EXERCISE DATA: Begin
-- pv_equiv track=rewrite | github.com/wittmaan/AdventOfCode2023 | python/day07.py | count_ranks
-- ===== SOURCE A (Python) =====
-- from collections import Counter
--
-- def count_ranks(hand: str, mode: str = "part1") -> list[int]:
--     if mode == "part1":
--         return sorted(Counter(hand).values(), reverse=True)
--     else:
--         if "J" in hand and hand != "JJJJJ":
--             highest = max(hand.replace("J", ""), key=hand.replace("J", "").count)
--             hand = hand.replace("J", highest)
--         return sorted(list(hand.count(c) for c in set(hand)), reverse=True)
-- ===== SOURCE B (Python) =====
-- def count_ranks(hand: str, mode: str = "part1") -> list[int]:
--     # Sort the hand and run-length encode it; jokers are stripped up front and
--     # their count is added to the head of the descending run-length list.
--     if mode == "part1" or hand == "JJJJJ":
--         cards, jokers = sorted(hand), 0
--     else:
--         cards = sorted(c for c in hand if c != "J")
--         jokers = len(hand) - len(cards)
--     counts = []
--     prev = None
--     for c in cards:
--         if c == prev:
--             counts[-1] += 1
--         else:
--             counts.append(1)
--             prev = c
--     counts.sort(reverse=True)
--     if jokers:
--         counts[0] += jokers
--     return counts
-- ===== Notes on version B (the rewrite author's own statement) =====
-- stated objective: alternative
-- what changed: B never builds a frequency table and never searches for a most-common card: it sorts the hand's characters and run-length-encodes the sorted list to get the counts, strips jokers up front (part 2), and adds the joker count to the head of the descending count list instead of merging it into a chosen card before counting.
import Mathlib
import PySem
EXERCISE DATA: End
* [TASK INSTRUCTIONS]: All lines from the one containing "counts[0] += jokers" to the end of the records are to be duplicated exactly, and no other lines are to be given.

* [OUTPUT OF THE TASK]:
--         counts[0] += jokers
--     return counts
-- ===== Notes on version B (the rewrite author's own statement) =====
-- stated objective: alternative
-- what changed: B never builds a frequency table and never searches for a most-common card: it sorts the hand's characters and run-length-encodes the sorted list to get the counts, strips jokers up front (part 2), and adds the joker count to the head of the descending count list instead of merging it into a chosen card before counting.
import Mathlib
import PySem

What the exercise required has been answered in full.